Researchers have developed a method for diagnosing autism that could save families years of uncertainty and allow treatment to begin sooner.
According to them, the new AI analysis can identify the genetic markers of autism through biological activity in the brain, with an accuracy of 89 to 95 percent.
This new method starts with standard brain imaging using Magnetic Resonance Imaging (MRI). These scans are then reanalyzed using AI to detect the movement of proteins, nutrients and other processes in the brain that could indicate autism.
“Autism has traditionally been diagnosed behaviorally,” for example, through a person’s speech, as the medical team behind the trial noted. “But [it] has a strong genetic basis.’
A new method for diagnosing autism starts with standard brain mapping via magnetic resonance imaging, or MRI (pictured above), but reanalyzes those scans using AI to detect the movements of proteins, nutrients and other processes in the brain that indicate the condition.
Above, brain scan data comparing a control brain without autism (top row) to a brain containing deletions or duplications of genetic material associated with autism (bottom row). ‘Noise’ in this scan data was reduced on a 3D pixel-by-pixel basis using the ‘Z-score mapping’ method
According to the WHO, autism now affects one in 36 children. CDCwhich means that more than 90,000 children are born with this developmental disorder in the US each year.
But autism is notoriously difficult to recognize and the vast majority of children with the condition will not… diagnosed up to the age of five years and show clear behavioral characteristics.
Worse, the identification process usually involves years of uncertainty, dozens of hospital visits, and a battery of tests, including speech and language tests, observational interviews, and more. That can be stressful for children and families.

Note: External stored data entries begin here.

-- pv_equiv track=rewrite | github.com/Elegant-Smile/PythonDailyQuestion | Answer/Yuzhou_1shu/20190527_1odd_number.py | odd_number_combination
-- ===== SOURCE A (Python) =====
-- def odd_number_combination(n):
--     '''
--     1.数字首位不能为0，可放数字为n个
--     2.末位数字必须为奇数，可放数字为odd[1,n]个
--     3.中间位数字任意，可放数字为n+1个
--     :param n:0-9之间的数字
--     :return:组成的奇数总数
--     '''
--
--     first = n
--     last = len([x for x in range(n + 1) if x % 2 != 0])
--     sum = last + first * last
--     if n < 2:
--         return sum
--     for i in range(2, n + 1):
--         middle = (n + 1) ** (i - 1)
--         sum += first * middle * last
--
--     return sum
-- ===== SOURCE B (Python) =====
-- def odd_number_combination(n):
--     if n < 0:
--         return 0
--     last = (n + 1) // 2
--     if n < 2:
--         return last + n * last
--     # closed form: the loop sums first*last*(n+1)**(i-1) for i in 2..n,
--     # i.e. a geometric series; (n+1)**n - 1 is exactly divisible by n.
--     return last + n * last * (((n + 1) ** n - 1) // n)
-- ===== Notes on version B (the rewrite author's own statement) =====
-- stated objective: faster
-- what changed: Replaces the O(n) loop of growing powers (and the list-comprehension count of odds) with the geometric-series closed form last + n*last*(((n+1)**n - 1)//n) and a direct (n+1)//2 count.
import Mathlib
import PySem

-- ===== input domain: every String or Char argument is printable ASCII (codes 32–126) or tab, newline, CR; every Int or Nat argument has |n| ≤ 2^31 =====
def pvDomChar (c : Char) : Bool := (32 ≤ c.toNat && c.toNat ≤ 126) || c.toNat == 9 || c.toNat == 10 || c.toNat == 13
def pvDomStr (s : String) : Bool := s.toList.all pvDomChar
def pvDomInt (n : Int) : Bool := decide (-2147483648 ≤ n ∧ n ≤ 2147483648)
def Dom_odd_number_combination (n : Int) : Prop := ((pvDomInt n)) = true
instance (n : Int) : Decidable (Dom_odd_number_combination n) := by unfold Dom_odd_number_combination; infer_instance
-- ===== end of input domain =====

-- B replaces A's O(n) loop of growing powers by the geometric-series closed form
-- last + n*last*(((n+1)^n - 1) // n) (objective: faster).

-- ===== PORT A =====
def odd_number_combination (n : Int) : Int :=
  let first := n
  let last : Int :=
    ((PySem.List.pyRange 0 (n + 1) 1).filter (fun x => PySem.Int.mod x 2 != 0)).length
  let sum := last + first * last
  if n < 2 then sum
  else
    (PySem.List.pyRange 2 (n + 1) 1).foldl
      (fun s i =>
        let middle := (n + 1) ^ (i - 1).toNat   -- (n+1)**(i-1), exponent i-1 ≥ 1 on this range
        s + first * middle * last) sum

-- ===== PORT B =====
def odd_number_combination_alt (n : Int) : Int :=
  if n < 0 then 0
  else
    let last := PySem.Int.floordiv (n + 1) 2
    if n < 2 then last + n * last
    else last + n * last * PySem.Int.floordiv ((n + 1) ^ n.toNat - 1) n

-- ===== PRECONDITION & SPEC =====
def Spec_odd_number_combination (n : Int) (out : Int) : Prop := out = odd_number_combination_alt n
instance (n : Int) (out : Int) : Decidable (Spec_odd_number_combination n out) := by unfold Spec_odd_number_combination; infer_instance

-- ===== CLAIM (what is proved, stated in full; the proofs are below) =====
def Claim_equal_odd_number_combination : Prop := ∀ (n : Int), Dom_odd_number_combination n → Spec_odd_number_combination n (odd_number_combination n)

-- ===== LEMMAS AND PROOFS =====

-- A's count of odds in range(n+1), on a Nat bound: m/2 odds below m.
lemma count_odds_nat (m : Nat) :
    (((PySem.List.pyRange 0 (m : Int) 1).filter (fun x => PySem.Int.mod x 2 != 0)).length : Int)
      = ((m / 2 : Nat) : Int) := by
  induction m with
  | zero => simp
  | succ m ih =>
    rw [show ((m + 1 : Nat) : Int) = (m : Int) + 1 by push_cast; ring,
        PySem.List.pyRange_one_succ_right (by omega)]
    rw [List.filter_append, List.length_append]
    push_cast
    rw [ih]
    simp only [List.filter_cons, List.filter_nil]
    have hcast : PySem.Int.mod (m : Int) 2 = ((m % 2 : Nat) : Int) := by
      exact_mod_cast PySem.Int.mod_natCast m 2
    rcases Nat.even_or_odd m with h | h
    · have h2 : m % 2 = 0 := Nat.even_iff.mp h
      have hm : PySem.Int.mod (m : Int) 2 = 0 := by rw [hcast, h2]; rfl
      simp only [hm]
      norm_num
      omega
    · have h2 : m % 2 = 1 := Nat.odd_iff.mp h
      have hm : PySem.Int.mod (m : Int) 2 = 1 := by rw [hcast, h2]; rfl
      simp only [hm]
      norm_num
      omega

-- A's `last` equals B's: 0 for negative n, (n+1)//2 otherwise.
lemma lastA_eq (n : Int) :
    (((PySem.List.pyRange 0 (n + 1) 1).filter (fun x => PySem.Int.mod x 2 != 0)).length : Int)
      = if n < 0 then 0 else PySem.Int.floordiv (n + 1) 2 := by
  by_cases h : n < 0
  · rw [PySem.List.pyRange_one_eq_nil (by omega)]
    simp [h]
  · have h0 : (0:Int) ≤ n := by omega
    have hc : ((n + 1).toNat : Int) = n + 1 := by omega
    rw [if_neg h, ← hc, count_odds_nat]
    exact_mod_cast (PySem.Int.floordiv_natCast (n + 1).toNat 2).symm

-- A's loop is first*last times a geometric partial sum.
lemma loopA_eq (n last s0 : Int) (m : Nat) :
    (PySem.List.pyRange 2 (2 + (m : Int)) 1).foldl
      (fun s i => s + n * (n + 1) ^ (i - 1).toNat * last) s0
      = s0 + n * last * ∑ j ∈ Finset.range m, (n + 1) ^ (j + 1) := by
  induction m with
  | zero => simp [PySem.List.pyRange_one_eq_nil]
  | succ m ih =>
    rw [show (2 + ((m + 1 : Nat) : Int)) = (2 + (m : Int)) + 1 by push_cast; ring,
        PySem.List.pyRange_one_succ_right (by omega), List.foldl_append, ih]
    simp only [List.foldl_cons, List.foldl_nil, Finset.sum_range_succ]
    have he : ((2 + (m : Int)) - 1).toNat = m + 1 := by omega
    rw [he]
    ring

-- exact geometric division: ((n+1)^k - 1) // n = Σ_{j<k} (n+1)^j  (n > 0)
lemma geom_div (n : Int) (hn : 0 < n) (k : Nat) :
    PySem.Int.floordiv ((n + 1) ^ k - 1) n = ∑ j ∈ Finset.range k, (n + 1) ^ j := by
  have hg : (∑ j ∈ Finset.range k, (n + 1) ^ j) * ((n + 1) - 1) = (n + 1) ^ k - 1 :=
    geom_sum_mul (n + 1) k
  have : (n + 1) ^ k - 1 = (∑ j ∈ Finset.range k, (n + 1) ^ j) * n := by
    rw [← hg]; ring
  rw [this, PySem.Int.floordiv_eq_ediv_of_pos hn, Int.mul_ediv_cancel _ (by omega)]

-- ===== VERDICT (by name: the statement is the Claim_ definition above) =====
theorem odd_number_combination_spec : Claim_equal_odd_number_combination := by
  intro n _
  show odd_number_combination n = odd_number_combination_alt n
  unfold odd_number_combination odd_number_combination_alt
  by_cases hneg : n < 0
  · have hlast := lastA_eq n
    rw [if_pos hneg] at hlast
    simp only [hlast, if_pos (show n < 2 by omega), if_pos hneg]
    ring
  · have hlast := lastA_eq n
    rw [if_neg hneg] at hlast
    rw [if_neg hneg]
    by_cases h2 : n < 2
    · simp only [hlast, if_pos h2]
    · simp only [hlast, if_neg h2]
      have hm : n + 1 = 2 + ((n - 1).toNat : Int) := by omega
      rw [geom_div n (by omega) n.toNat,
          show PySem.List.pyRange 2 (n + 1) 1
              = PySem.List.pyRange 2 (2 + ((n - 1).toNat : Int)) 1 from by rw [← hm],
          loopA_eq n _ _ (n - 1).toNat]
      have hk : n.toNat = (n - 1).toNat + 1 := by omega
      rw [hk, Finset.sum_range_succ']
      simp only [pow_zero]
      ring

The researchers hope that the new diagnostic technique will soon allow doctors to pinpoint more specific genes responsible for autism by first uncovering the actual biological pathways through which autism changes the way a brain grows and functions.
As a spokesperson for a university behind the new method put it: the method ‘cracks the autism code’, although there is no information yet on when it will be widely used.
Dr. Shinjini Kunduassistant professor of radiology at Washington University in St. Louis, developed this new machine-learning AI, a mathematical brain modeling technique, when she was still a doctoral student researcher.
The method, called “transport-based morphometry” after the transport of biological material in the brain, focuses on identifying patterns associated with key bits of genetic code.
These sequences of genetic code, called copy number variations (CNVs), show that parts of the DNA have been deleted or duplicated. These changes have been linked to autism in previous research.
‘Some variations in the number of copies [CNVs] are known to be associated with autism,” said biomedical engineering professor Dr. Gustavo Rohde, who taught Dr. Kundu during her doctoral research.
“But their relationship to brain morphology — in other words, how different types of brain tissue, such as gray or white matter, are arranged in our brains — is not well understood,” said Dr. Rohde, who now teaches at the University of Virginia.
“Discovering the relationship between CNV and brain tissue morphology,” he explained, “is an important first step in understanding the biological basis of autism.”
Doctors Kundu and Rohde and their colleagues from the Department of Neurology at the University of California, San Francisco, published their results of developing this new method for autism identification in the journal Scientific progress.
Participants in the nonprofit Simons Variation in Individuals Project, a cohort of subjects with known autism-related genetic variations, provided key data used in the new study.
‘Discover how CNV [deletion or duplication of genetic code] “is related to the morphology of brain tissue,” said study co-author Dr. Gustavo Rohde, “an important first step in understanding the biological basis of autism.” The new method identifies these shifts in brain morphology
The researchers recruited their “control patients” from other medical or clinical settings based on their similarities to the Simons group (such as same age, gender, and nonverbal IQ), to limit variables that could confound their results.
According to Rohde, most machine learning methods that analyze medical data, such as MRI scans, do not include a mathematical model for the many biological processes hidden in that data.
Instead, previous AI models only looked for patterns to identify abnormalities or statistical anomalies in the health data of different patients.
However, Dr. Kundu’s “transport-based morphometry” could help researchers distinguish even more normal biological variations in brain structure — beyond the deletions or duplications associated with CNVs and autism.
Considering the reports that 90 percent of all medical data emerges from similar imaging, the team hopes this method can help extract new, useful information from old tools.
“Important discoveries can be made from such large amounts of data if we use more suitable mathematical models to extract such information,” said Dr. Rohde.
“We hope that the findings,” he added, “can point to brain regions and ultimately mechanisms that can be targeted for therapies.”